Looking at the diagonal elements of $\bf{\Omega}$: How does $u_1$, for instance, have a variance? We are in a cross-sectional setting, so $u_1$ is essentially one observation point. So how do I obtain the variance for a variable with one observation? The same goes for the off-diagonal elements: How come there exists a covariance for 2 single observations?

Note:
The source is:
Cameron, Trivedi (2005): Microeconometris: Methods and Applications.
 A: 
How does (a point) $u_{i=1,...,n}$ have a variance?

For sure this can be really confusing at first. 

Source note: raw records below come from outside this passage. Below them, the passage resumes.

-- pv_equiv track=rewrite | github.com/thepianista/Landing-Page-Alpino-AI | hierarchical_xml_to_excel_by_id_JSON.py | build_id_to_path
-- ===== SOURCE A (Python) =====
-- from typing import Dict, List
--
-- def build_id_to_path(id_to_tag: Dict[str, str]) -> Dict[str, List[str]]:
--     """Construct a mapping from ID code to the list of tag names along the path."""
--     id_to_path: Dict[str, List[str]] = {}
--     for id_code, tag in id_to_tag.items():
--         parts = id_code.split('.')
--         path: List[str] = []
--         for i in range(1, len(parts) + 1):
--             prefix = '.'.join(parts[:i])
--             t = id_to_tag.get(prefix)
--             if t:
--                 path.append(t)
--         id_to_path[id_code] = path
--     return id_to_path
-- ===== SOURCE B (Python) =====
-- def build_id_to_path(id_to_tag):
--     """Construct a mapping from ID code to the list of tag names along the path.
--
--     Memoizes the path per prefix: path(prefix) = path(parent prefix) + [tag if present],
--     so shared prefixes are computed once across all ids.
--     """
--     memo = {}
--
--     def path_of(parts):
--         cached = memo.get(parts)
--         if cached is not None:
--             return cached
--         if not parts:
--             return []
--         t = id_to_tag.get('.'.join(parts))
--         res = path_of(parts[:-1]) + ([t] if t else [])
--         memo[parts] = res
--         return res
--
--     return {k: path_of(tuple(k.split('.'))) for k in id_to_tag}
-- ===== Notes on version B (the rewrite author's own statement) =====
-- stated objective: alternative
-- what changed: Replaces A's per-id rebuild of every prefix path (re-joining and re-looking-up each '.'-prefix from scratch for every id) by a recursion path(prefix) = path(parent prefix) + [tag if present] memoized per prefix tuple, so paths shared between ids are computed once.
import Mathlib
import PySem

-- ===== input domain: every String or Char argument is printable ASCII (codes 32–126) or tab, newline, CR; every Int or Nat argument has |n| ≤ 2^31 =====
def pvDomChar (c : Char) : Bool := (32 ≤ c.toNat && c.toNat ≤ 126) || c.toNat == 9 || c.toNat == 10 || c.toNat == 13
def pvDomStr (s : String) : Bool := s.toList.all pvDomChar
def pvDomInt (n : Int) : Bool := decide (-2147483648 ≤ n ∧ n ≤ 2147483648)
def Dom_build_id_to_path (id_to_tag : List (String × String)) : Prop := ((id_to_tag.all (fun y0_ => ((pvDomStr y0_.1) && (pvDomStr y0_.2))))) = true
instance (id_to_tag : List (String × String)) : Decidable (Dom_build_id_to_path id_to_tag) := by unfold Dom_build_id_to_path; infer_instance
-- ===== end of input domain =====

-- B memoizes the tag path per dotted prefix (path(prefix) = path(parent) + [tag if present])
-- instead of re-joining and re-looking-up every prefix from scratch for every id; objective: alternative.


-- ===== PORT A =====
-- the dict argument arrives as an association list; Python's dict(pairs) is PySem.Dict.ofList (last value wins, first position)
def build_id_to_path (id_to_tag : List (String × String)) : List (String × List String) :=
  let d := PySem.Dict.ofList id_to_tag
  (d.items.foldl (fun (acc : PySem.Dict String (List String)) p =>
      let parts := (PySem.Str.split? p.1 ".").getD []   -- sep "." ≠ "", so split? is always some
      let path := (PySem.List.pyRange 1 ((parts.length : Int) + 1) 1).foldl
        (fun (path : List String) i =>
          let pre := PySem.Str.join "." (PySem.List.slice parts none (some i))
          match d.get? pre with
          | some t => if t ≠ "" then path ++ [t] else path   -- 'if t:' — truthy string
          | none => path) []
      acc.insert p.1 path) PySem.Dict.empty).items

-- ===== PORT B =====
-- path_of with its memo threaded through (Python closes over the mutable memo dict)
def pvPathOf (d : PySem.Dict String String)
    (memo : PySem.Dict (List String) (List String)) (parts : List String) :
    List String × PySem.Dict (List String) (List String) :=
  match memo.get? parts with
  | some cached => (cached, memo)
  | none =>
    if h : parts = [] then ([], memo)
    else
      let r := pvPathOf d memo parts.dropLast
      let t := d.getD (PySem.Str.join "." parts) ""   -- .get(…) then 'if t' — None/'' both falsy
      let res := if t ≠ "" then r.1 ++ [t] else r.1
      (res, r.2.insert parts res)
termination_by parts.length
decreasing_by
  have : parts.length ≠ 0 := fun hz => h (List.eq_nil_of_length_eq_zero hz)
  simp [List.length_dropLast]; omega

def build_id_to_path_alt (id_to_tag : List (String × String)) : List (String × List String) :=
  let d := PySem.Dict.ofList id_to_tag
  (d.keys.foldl (fun (st : PySem.Dict String (List String) × PySem.Dict (List String) (List String)) k =>
      let pr := pvPathOf d st.2 ((PySem.Str.split? k ".").getD [])
      (st.1.insert k pr.1, pr.2)) (PySem.Dict.empty, PySem.Dict.empty)).1.items

-- ===== PRECONDITION & SPEC =====
def Spec_build_id_to_path (id_to_tag : List (String × String)) (out : List (String × List String)) : Prop := out = build_id_to_path_alt id_to_tag
instance (id_to_tag : List (String × String)) (out : List (String × List String)) : Decidable (Spec_build_id_to_path id_to_tag out) := by unfold Spec_build_id_to_path; infer_instance

-- ===== CLAIM (what is proved, stated in full; the proofs are below) =====
def Claim_equal_build_id_to_path : Prop := ∀ (id_to_tag : List (String × String)), Dom_build_id_to_path id_to_tag → Spec_build_id_to_path id_to_tag (build_id_to_path id_to_tag)

-- ===== LEMMAS AND PROOFS =====

-- the memo-free meaning of a path: path(parts) = path(parts minus last) + [tag of the full join, if truthy]
def pvSpecPath (d : PySem.Dict String String) (parts : List String) : List String :=
  if h : parts = [] then []
  else
    pvSpecPath d parts.dropLast ++
      (let t := d.getD (PySem.Str.join "." parts) ""
       if t ≠ "" then [t] else [])
termination_by parts.length
decreasing_by
  have : parts.length ≠ 0 := fun hz => h (List.eq_nil_of_length_eq_zero hz)
  simp [List.length_dropLast]; omega

-- equation lemmas
theorem pvSpecPath_nil (d : PySem.Dict String String) : pvSpecPath d [] = [] := by
  rw [pvSpecPath]; simp

theorem pvSpecPath_ne_nil (d : PySem.Dict String String) (parts : List String) (hp : parts ≠ []) :
    pvSpecPath d parts = pvSpecPath d parts.dropLast ++
      (if d.getD (PySem.Str.join "." parts) "" ≠ "" then [d.getD (PySem.Str.join "." parts) ""] else []) := by
  rw [pvSpecPath]
  simp [dif_neg hp]

theorem pvPathOf_correct (d : PySem.Dict String String) :
    ∀ (n : ℕ) (parts : List String), parts.length ≤ n →
    ∀ (memo : PySem.Dict (List String) (List String)),
      (∀ qs v, memo.get? qs = some v → v = pvSpecPath d qs) →
      (pvPathOf d memo parts).1 = pvSpecPath d parts ∧
      (∀ qs v, (pvPathOf d memo parts).2.get? qs = some v → v = pvSpecPath d qs) := by
  intro n
  induction n with
  | zero =>
    intro parts hlen memo hinv
    have hp : parts = [] := List.eq_nil_of_length_eq_zero (Nat.le_zero.mp hlen)
    subst hp
    rw [pvPathOf]
    cases hget : memo.get? ([] : List String) with
    | some v => simp only []; exact ⟨hinv _ _ hget, hinv⟩
    | none => simp only []; exact ⟨(pvSpecPath_nil d).symm, hinv⟩
  | succ m ih =>
    intro parts hlen memo hinv
    rw [pvPathOf]
    cases hget : memo.get? parts with
    | some v => simp only []; exact ⟨hinv _ _ hget, hinv⟩
    | none =>
      by_cases hp : parts = []
      · subst hp; simp only []; exact ⟨(pvSpecPath_nil d).symm, hinv⟩
      · simp only [dif_neg hp]
        have hlz : parts.length ≠ 0 := fun hz => hp (List.eq_nil_of_length_eq_zero hz)
        have hlen' : parts.dropLast.length ≤ m := by
          simp only [List.length_dropLast]; omega
        obtain ⟨h1, h2⟩ := ih parts.dropLast hlen' memo hinv
        have hres : (if d.getD (PySem.Str.join "." parts) "" ≠ "" then
              (pvPathOf d memo parts.dropLast).1 ++ [d.getD (PySem.Str.join "." parts) ""]
            else (pvPathOf d memo parts.dropLast).1) = pvSpecPath d parts := by
          rw [h1, pvSpecPath_ne_nil d parts hp]
          split_ifs with hts <;> simp
        refine ⟨hres, ?_⟩
        intro qs v hq
        rw [PySem.Dict.get?_insert] at hq
        by_cases hqe : qs = parts
        · rw [if_pos hqe] at hq
          rw [hqe, ← Option.some.inj hq]
          exact hres
        · rw [if_neg hqe] at hq
          exact h2 _ _ hq

theorem pvAinner_correct (d : PySem.Dict String String) :
    ∀ (n : ℕ) (parts : List String), parts.length ≤ n →
    ((PySem.List.pyRange 1 ((parts.length : Int) + 1) 1).foldl
        (fun (path : List String) i =>
          match d.get? (PySem.Str.join "." (PySem.List.slice parts none (some i))) with
          | some t => if t ≠ "" then path ++ [t] else path
          | none => path) []) = pvSpecPath d parts := by
  intro n
  induction n with
  | zero =>
    intro parts hlen
    have hp : parts = [] := List.eq_nil_of_length_eq_zero (Nat.le_zero.mp hlen)
    subst hp
    rw [PySem.List.pyRange_one_eq_nil (by norm_num)]
    simp [pvSpecPath_nil]
  | succ m ih =>
    intro parts hlen
    by_cases hp : parts = []
    · subst hp
      rw [PySem.List.pyRange_one_eq_nil (by norm_num)]
      simp [pvSpecPath_nil]
    · have hlz : parts.length ≠ 0 := fun hz => hp (List.eq_nil_of_length_eq_zero hz)
      have hL : (1 : Int) ≤ (parts.length : Int) := by omega
      have hsplit : PySem.List.pyRange 1 ((parts.length : Int) + 1) 1
          = PySem.List.pyRange 1 (parts.length : Int) 1 ++ [(parts.length : Int)] :=
        PySem.List.pyRange_one_succ_right hL
      rw [hsplit, List.foldl_append]
      -- over i ∈ pyRange 1 L, the slice of parts equals the slice of parts.dropLast
      have hcong : ∀ (acc : List String), ∀ i ∈ PySem.List.pyRange 1 (parts.length : Int) 1,
          (fun (path : List String) i =>
            match d.get? (PySem.Str.join "." (PySem.List.slice parts none (some i))) with
            | some t => if t ≠ "" then path ++ [t] else path
            | none => path) acc i
          = (fun (path : List String) i =>
            match d.get? (PySem.Str.join "." (PySem.List.slice parts.dropLast none (some i))) with
            | some t => if t ≠ "" then path ++ [t] else path
            | none => path) acc i := by
        intro acc i hi
        rw [PySem.List.mem_pyRange_one] at hi
        have h0i : (0 : Int) ≤ i := by omega
        have hslice : PySem.List.slice parts none (some i) = PySem.List.slice parts.dropLast none (some i) := by
          rw [PySem.List.slice_to parts h0i, PySem.List.slice_to parts.dropLast h0i, List.dropLast_eq_take, List.take_take]
          have : i.toNat ≤ parts.length - 1 := by omega
          rw [Nat.min_eq_left this]
        simp only [hslice]
      rw [PySem.List.foldl_congr_mem _ _ _ _ hcong]
      have hdl : ((parts.dropLast.length : Int) + 1) = (parts.length : Int) := by
        simp only [List.length_dropLast]; omega
      have ihdl := ih parts.dropLast (by simp only [List.length_dropLast]; omega)
      rw [hdl] at ihdl
      rw [ihdl]
      -- final step at i = parts.length
      have hfull : PySem.List.slice parts none (some (parts.length : Int)) = parts := by
        rw [PySem.List.slice_to parts (Int.natCast_nonneg _)]
        simp
      simp only [List.foldl_cons, List.foldl_nil, hfull]
      rw [pvSpecPath_ne_nil d parts hp]
      cases hget : d.get? (PySem.Str.join "." parts) with
      | some t =>
        have : d.getD (PySem.Str.join "." parts) "" = t := by
          rw [PySem.Dict.getD_eq_get?_getD, hget]; rfl
        rw [this]
        split_ifs with hts <;> simp [hts]
      | none =>
        have : d.getD (PySem.Str.join "." parts) "" = "" := by
          rw [PySem.Dict.getD_eq_get?_getD, hget]; rfl
        rw [this]
        simp

theorem pvFoldB (d : PySem.Dict String String) :
    ∀ (ks : List String) (acc : PySem.Dict String (List String))
      (memo : PySem.Dict (List String) (List String)),
      (∀ qs v, memo.get? qs = some v → v = pvSpecPath d qs) →
      (List.foldl (fun (st : PySem.Dict String (List String) × PySem.Dict (List String) (List String)) k =>
          (st.1.insert k (pvPathOf d st.2 ((PySem.Str.split? k ".").getD [])).1,
           (pvPathOf d st.2 ((PySem.Str.split? k ".").getD [])).2)) (acc, memo) ks).1
      = List.foldl (fun a k => a.insert k (pvSpecPath d ((PySem.Str.split? k ".").getD []))) acc ks := by
  intro ks
  induction ks with
  | nil => intro acc memo _; rfl
  | cons k ks ihk =>
    intro acc memo hinv
    simp only [List.foldl_cons]
    obtain ⟨h1, h2⟩ := pvPathOf_correct d ((PySem.Str.split? k ".").getD []).length _ le_rfl memo hinv
    rw [h1]
    exact ihk _ _ h2

-- ===== VERDICT (by name: the statement is the Claim_ definition above) =====
theorem build_id_to_path_spec : Claim_equal_build_id_to_path := by
  intro id_to_tag _hdom
  unfold Spec_build_id_to_path build_id_to_path build_id_to_path_alt
  dsimp only
  rw [pvFoldB (PySem.Dict.ofList id_to_tag) _ _ _ (fun qs v h => by
    rw [PySem.Dict.get?_empty] at h; cases h)]
  congr 1
  have hkeys : (PySem.Dict.ofList id_to_tag).keys = (PySem.Dict.ofList id_to_tag).items.map (·.1) := rfl
  rw [hkeys, List.foldl_map]
  apply PySem.List.foldl_congr_mem
  intro acc p _
  rw [pvAinner_correct (PySem.Dict.ofList id_to_tag) ((PySem.Str.split? p.1 ".").getD []).length _ le_rfl]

But actually, what you need to understand is that $u_1$ is likely to have many other possible values, and thus a variance. And I am not talking about other components of the $n \times 1$ vector $\boldsymbol{u}$, but really about the variance of each of its $n$ components. 

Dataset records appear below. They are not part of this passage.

-- pv_equiv track=rewrite | github.com/teodorjendrisak/Harvard_CS50_Python | 02_Loops/plates.py | numbers_end
-- ===== SOURCE A (Python) =====
-- def numbers_end(ne):
--     for i, char in enumerate(ne):
--         if char.isdigit():
--             if not ne[i:].isdigit():
--                 return False
--             if char == "0":
--                 return False
--             break
--     return True
-- ===== SOURCE B (Python) =====
-- def numbers_end(ne):
--     seen_digit = False
--     for char in ne:
--         if char.isdigit():
--             if not seen_digit and char == "0":
--                 return False
--             seen_digit = True
--         elif seen_digit:
--             return False
--     return True
-- ===== Notes on version B (the rewrite author's own statement) =====
-- stated objective: simpler
-- what changed: Single left-to-right scan with a seen_digit flag replaces A's find-first-digit-then-slice-and-isdigit-the-suffix approach; no enumerate, no slicing, no suffix re-scan.
import Mathlib
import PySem

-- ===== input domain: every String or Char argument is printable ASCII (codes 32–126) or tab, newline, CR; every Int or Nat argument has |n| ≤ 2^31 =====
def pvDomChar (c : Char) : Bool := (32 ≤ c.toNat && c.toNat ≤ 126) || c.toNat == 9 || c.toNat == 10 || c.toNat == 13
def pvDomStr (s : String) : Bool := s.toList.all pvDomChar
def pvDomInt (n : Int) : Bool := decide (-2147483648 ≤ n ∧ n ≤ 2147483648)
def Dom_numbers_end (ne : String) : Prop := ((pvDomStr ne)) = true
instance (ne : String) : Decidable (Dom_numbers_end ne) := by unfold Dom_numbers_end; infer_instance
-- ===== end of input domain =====

-- B replaces A's find-first-digit-then-check-the-suffix-with-a-slice scan by one
-- left-to-right pass with a seen_digit flag (simpler; no slicing, no suffix re-scan).

-- ===== PORT A =====
-- the for-loop body of A over the remaining (i, char) pairs of enumerate(ne)
def numbersEndLoopA (ne : String) : List (Int × Char) → Bool
  | [] => true
  | (i, c) :: rest =>
    if PySem.Chars.isdigit c then
      if ¬ (PySem.Str.strIsdigit (PySem.Str.slice ne (some i) none)) then false
      else if c = '0' then false
      else true  -- break, then return True
    else numbersEndLoopA ne rest

def numbers_end (ne : String) : Bool :=
  numbersEndLoopA ne (PySem.List.enumerate ne.toList 0)

-- ===== PORT B =====
-- B's single pass with the seen_digit flag as the fold state
def numbersEndLoopB : Bool → List Char → Bool
  | _, [] => true
  | seen, c :: cs =>
    if PySem.Chars.isdigit c then
      if !seen && c = '0' then false
      else numbersEndLoopB true cs
    else if seen then false
    else numbersEndLoopB seen cs

def numbers_end_alt (ne : String) : Bool :=
  numbersEndLoopB false ne.toList

-- ===== PRECONDITION & SPEC =====
def Spec_numbers_end (ne : String) (out : Bool) : Prop := out = numbers_end_alt ne
instance (ne : String) (out : Bool) : Decidable (Spec_numbers_end ne out) := by unfold Spec_numbers_end; infer_instance

-- ===== CLAIM (what is proved, stated in full; the proofs are below) =====
def Claim_equal_numbers_end : Prop := ∀ (ne : String), Dom_numbers_end ne → Spec_numbers_end ne (numbers_end ne)

-- ===== LEMMAS AND PROOFS =====

-- with seen = true, B's loop just checks that every remaining char is a digit
theorem loopB_true (l : List Char) :
    numbersEndLoopB true l = l.all PySem.Chars.isdigit := by
  induction l with
  | nil => simp [numbersEndLoopB]
  | cons c cs ih =>
    simp only [numbersEndLoopB, List.all_cons]
    by_cases h : PySem.Chars.isdigit c <;> simp [h, ih]

-- the key invariant: A's loop over the enumeration of the suffix ne.toList.drop k
-- (numbered from k) equals B's loop with seen = false on that suffix
theorem loop_eq (ne : String) (k : Nat) (l : List Char) (h : ne.toList.drop k = l) :
    numbersEndLoopA ne (PySem.List.enumerate l (k : Int)) = numbersEndLoopB false l := by
  induction l generalizing k with
  | nil => simp [numbersEndLoopA, numbersEndLoopB, PySem.List.enumerate_nil]
  | cons c cs ih =>
    rw [PySem.List.enumerate_cons]
    simp only [numbersEndLoopA, numbersEndLoopB]
    by_cases hd : PySem.Chars.isdigit c
    · have hslice : (PySem.Str.slice ne (some (k : Int)) none).toList = c :: cs := by
        rw [PySem.Str.toList_slice, PySem.Chars.slice_eq_listSlice,
            PySem.List.slice_from_natCast, h]
      have : PySem.Str.strIsdigit (PySem.Str.slice ne (some (k : Int)) none)
          = PySem.Chars.strIsdigit (c :: cs) := by
        rw [PySem.Str.strIsdigit_eq, hslice]
      simp only [if_true, this, PySem.Chars.strIsdigit, List.isEmpty_cons,
        Bool.not_false, List.all_cons, hd, Bool.true_and, loopB_true]
      by_cases hz : c = '0' <;>
        cases hall : cs.all PySem.Chars.isdigit <;> simp [hz, hall]
    · have hdrop : ne.toList.drop (k + 1) = cs := by
        have := congrArg List.tail h
        simpa [List.tail_drop] using this
      have := ih (k + 1) hdrop
      simpa [hd, Int.natCast_add] using this

-- ===== VERDICT (by name: the statement is the Claim_ definition above) =====
theorem numbers_end_spec : Claim_equal_numbers_end := by
  intro ne _
  unfold Spec_numbers_end numbers_end numbers_end_alt
  simpa using loop_eq ne 0 ne.toList (by simp)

If you look at the definition of the covariance matrix, you will see that the covariance between two components of $\boldsymbol{u}$, say the $i$th and the $j$th ones, is 
$\mathrm{E}(\boldsymbol{u}\boldsymbol{u}') = [\mathrm{cov}(u_i,u_j)] = [\mathrm{E}(u_i u_j) - \mathrm{E}(u_i) \mathrm{E}(u_j)]$
where $\mathrm{E}(u_i)$ stands for the average of all the values that $u_i$ can have, classically equal to $0$. Idem for $\mathrm{E}(u_j)$. And $\mathrm{E}(u_i u_j)$ stands for the average of all the values that their product can have ! Incidentally, the variance is a particular case of covariance in which $i=j$.
Thus, to conclude, for sure you only get point values of $u_i \forall i\in [1,n]$, but each of this point is actually randomly picked up given an underlying distribution, be it empirically observed/computed (computed using bootstrapping or Bayesian technics) or theoretically derived/assumed.